In 1994, with the Double-A Wichita Wranglers, Dishman was 11–8 in 27 starts with a 2.82 ERA and was a Texas League All-Star. In 1995, with the Las Vegas Stars, he was 6–3 in 14 starts with a 2.55 ERA and won Pacific Coast League (PCL) All-Star honors.

Dishman made his major league debut on June 22, 1995, for the Padres against the Colorado Rockies as a starting pitcher. He worked 5 innings, allowed 3 earned runs, and received the loss as the Rockies defeated the Padres 3–2. In his next start, against the Los Angeles Dodgers on June 27 Dishman worked 6 innings, allowed 1 earned run, and recorded his first career victory.

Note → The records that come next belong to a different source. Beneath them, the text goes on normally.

-- ===== LEMMAS AND PROOFS =====

-- proof-side reference table: B's packed rows unpacked into (start, end, name) triples
def ecoTable : List (String × String × String) := [
  ("A00", "A00", "Polish Opening"),
  ("A01", "A01", "Nimzovich-Larsen Attack"),
  ("A02", "A03", "Bird's Opening"),
  ("A04", "A09", "Reti Opening"),
  ("A10", "A39", "English Opening"),
  ("A40", "A40", "Queen's Pawn Opening"),
  ("A41", "A42", "Modern Defence"),
  ("A43", "A44", "Old Benoni Defence"),
  ("A45", "A45", "Trompowsky Attack"),
  ("A46", "A49", "Indian Defence"),
  ("A50", "A50", "Budapest Gambit Declined"),
  ("A51", "A52", "Budapest Gambit"),
  ("A53", "A55", "Old Indian Defence"),
  ("A56", "A59", "Benko Gambit"),
  ("A60", "A79", "Modern Benoni"),
  ("A80", "A99", "Dutch Defence"),
  ("B00", "B00", "King's Pawn Opening"),
  ("B01", "B01", "Scandinavian Defence"),
  ("B02", "B05", "Alekhine's Defence"),
  ("B06", "B06", "Modern Defence"),
  ("B07", "B09", "Pirc Defence"),
  ("B10", "B19", "Caro-Kann Defence"),
  ("B20", "B99", "Sicilian Defence"),
  ("C00", "C19", "French Defence"),
  ("C20", "C20", "King's Pawn Game"),
  ("C21", "C22", "Centre Game"),
  ("C23", "C24", "Bishop's Opening"),
  ("C25", "C29", "Vienna Game"),
  ("C30", "C39", "King's Gambit"),
  ("C40", "C40", "King's Knight Opening"),
  ("C41", "C41", "Philidor Defence"),
  ("C42", "C43", "Petrov's Defence"),
  ("C44", "C44", "Scotch Gambit"),
  ("C45", "C45", "Scotch Game"),
  ("C46", "C46", "Three Knights Game"),
  ("C47", "C49", "Four Knights Game"),
  ("C50", "C59", "Italian Game"),
  ("C60", "C99", "Ruy Lopez"),
  ("D00", "D05", "Queen's Pawn Game"),
  ("D06", "D09", "Queen's Gambit Declined Slav"),
  ("D10", "D19", "Slav Defence"),
  ("D20", "D29", "Queen's Gambit Accepted"),
  ("D30", "D69", "Queen's Gambit Declined"),
  ("D70", "D99", "Gruenfeld Defence"),
  ("E00", "E09", "Catalan Opening"),
  ("E10", "E19", "Queen's Indian Defence"),
  ("E20", "E59", "Nimzo-Indian Defence"),
  ("E60", "E99", "King's Indian Defence")]

-- a packed row read the way the B port reads it
def parseRow (r : String) : String × String × String :=
  (PySem.Str.slice r (some 0) (some 3), PySem.Str.slice r (some 3) (some 6),
   PySem.Str.slice r (some 6) none)

set_option maxRecDepth 4000 in
theorem rows_parsed : ecoRows.map parseRow = ecoTable := by decide

theorem rows_len : ecoRows.length = ecoTable.length := by
  have h := congrArg List.length rows_parsed
  simpa using h

theorem parse_at (j : Nat) (hj : j < ecoTable.length) :
    parseRow (ecoRows.getD j "") = ecoTable[j] := by
  have hlen : j < ecoRows.length := by rw [rows_len]; exact hj
  rw [List.getD_eq_getElem?_getD, List.getElem?_eq_getElem hlen, Option.getD_some]
  calc parseRow ecoRows[j] = (ecoRows.map parseRow)[j]'(by simpa using hlen) := by
        simp [List.getElem_map]
    _ = ecoTable[j] := List.getElem_of_eq rows_parsed _

theorem start_at (j : Nat) (hj : j < ecoTable.length) :
    PySem.Str.slice (ecoRows.getD j "") (some 0) (some 3) = (ecoTable[j]).1 :=
  congrArg (fun t => t.1) (parse_at j hj)

theorem stop_at (j : Nat) (hj : j < ecoTable.length) :
    PySem.Str.slice (ecoRows.getD j "") (some 3) (some 6) = (ecoTable[j]).2.1 :=
  congrArg (fun t => t.2.1) (parse_at j hj)

theorem name_at (j : Nat) (hj : j < ecoTable.length) :
    PySem.Str.slice (ecoRows.getD j "") (some 6) none = (ecoTable[j]).2.2 :=
  congrArg (fun t => t.2.2) (parse_at j hj)

-- first-match scan over the range table: reference shape both ports are reduced to
def scanT (t : List (String × String × String)) (s : String) : String :=
  match t with
  | [] => "Unknown Opening"
  | q :: rest => if q.1.toList ≤ s.toList ∧ s.toList ≤ q.2.1.toList then q.2.2 else scanT rest s

-- per-entry relation between A's dict key and B's (start, end) pair
def entryRel (code start stop : String) : Prop :=
  (PySem.Str.isIn "-" code = true ∧ PySem.Str.split? code "-" = some [start, stop]) ∨
  (PySem.Str.isIn "-" code = false ∧ code = start ∧ start = stop)

theorem lookup_eq_scan (s : String) :
    ∀ (items : List (String × String)) (t : List (String × String × String)),
    List.Forall₂ (fun p q => p.2 = q.2.2 ∧ entryRel p.1 q.1 q.2.1) items t →
    ecoLookup items s = scanT t s := by
  intro items t h
  induction h with
  | nil => rfl
  | cons hpq _ ih =>
    rename_i p q items' t' _
    obtain ⟨hname, hrel⟩ := hpq
    obtain ⟨code, name⟩ := p
    obtain ⟨start, stop, nm⟩ := q
    dsimp only at hname hrel
    subst hname
    rcases hrel with ⟨hin, hsplit⟩ | ⟨hin, rfl, rfl⟩
    · simp only [ecoLookup, scanT, hin, hsplit, if_true]
      split <;> simp [ih]
    · simp only [ecoLookup, scanT, hin, Bool.false_eq_true, if_false]
      have : (s = code) ↔ (code.toList ≤ s.toList ∧ s.toList ≤ code.toList) := by
        constructor
        · rintro rfl; exact ⟨le_refl _, le_refl _⟩
        · rintro ⟨h1, h2⟩
          have : s.toList = code.toList := le_antisymm h2 h1
          exact String.toList_inj.mp this
      split_ifs with h1 h2 h2
      · rfl
      · exact absurd (this.mp h1) h2
      · exact absurd (this.mpr h2) h1
      · exact ih

theorem ecoRel : List.Forall₂ (fun (p : String × String) (q : String × String × String) =>
    p.2 = q.2.2 ∧ entryRel p.1 q.1 q.2.1) ecoItems ecoTable := by
  unfold ecoItems ecoTable entryRel; decide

Dishman alternated between the Padres and Las Vegas for the next couple of seasons.

===Philadelphia Phillies===
Dishman was picked up on waivers by the Philadelphia Phillies on September 12, 1996. He appeared in 4 games for the Phillies that season and was waived after the season.

===Detroit Tigers===
Signed by the Detroit Tigers for the 1997 season, Dishman spent most of the season with the Triple-A Toledo Mud Hens, appearing in seven games for the Tigers, including four as a starter. Released by the Tigers after the season, he did not play professionally in 1998.

===Milwaukee Brewers===
In 2000, Dishman attempted a comeback with the Milwaukee Brewers’ Double-A team, the Huntsville Stars, appearing in 42 games, all but one in relief.

===Mexico / Western League===
Dishman spent 2001 with the Reynosa Broncos in the Mexican League and the Sinon Bulls in the Taiwan Professional Baseball League.

Dishman pitched in 1999 and 2002 with the Sonoma County Crushers of the (independent) Western Baseball League.

==Coaching career==
In 2003, Dishman began his coaching career, joining the staff at Texas Christian University. He then joined Ohlone College in Fremont, California for the 2003 season. He also coached in the Hawaiian Winter League in 2006 and the Venezuelan Winter League in 2011.

Dishman then joined the Los Angeles Dodgers organization as pitching coach for the Columbus Catfish (2005), the Vero Beach Dodgers (2006), Great Lakes Loons (2007, 2015), Jacksonville Suns (2008), Chattanooga Lookouts (2009), and Albuquerque Isotopes (2010–2014). In 2014, Dishman was named as the PCL's pitching coach for their All-Star Game in Durham, North Carolina. In 2015, he was once again named the pitching coach for the Loons. The Dodgers released Dishman from his contract after the season.

From 2016 to 2017 Dishman served as the Arizona League Giants’ pitching coach. For the 2018–19 seasons, he was pitching coach for the Giants’ Double-A affiliate, the Richmond Flying Squirrels affiliate. In 2020, Dishman was the pitching coach for the Sacramento River Cats, San Francisco's Triple-A affiliate.

In 2021, Dishman took a position with the MLB Draft League for their inaugural season, serving as the pitching coach for the Frederick Keys.

In 2022, Dishman assumed a position with the Miami Marlins as the pitching coach for their Low-A affiliate, the Jupiter Hammerheads.

On January 9, 2026, Dishman was hired to serve as the pitching coach for the Piratas de Campeche of the Mexican League.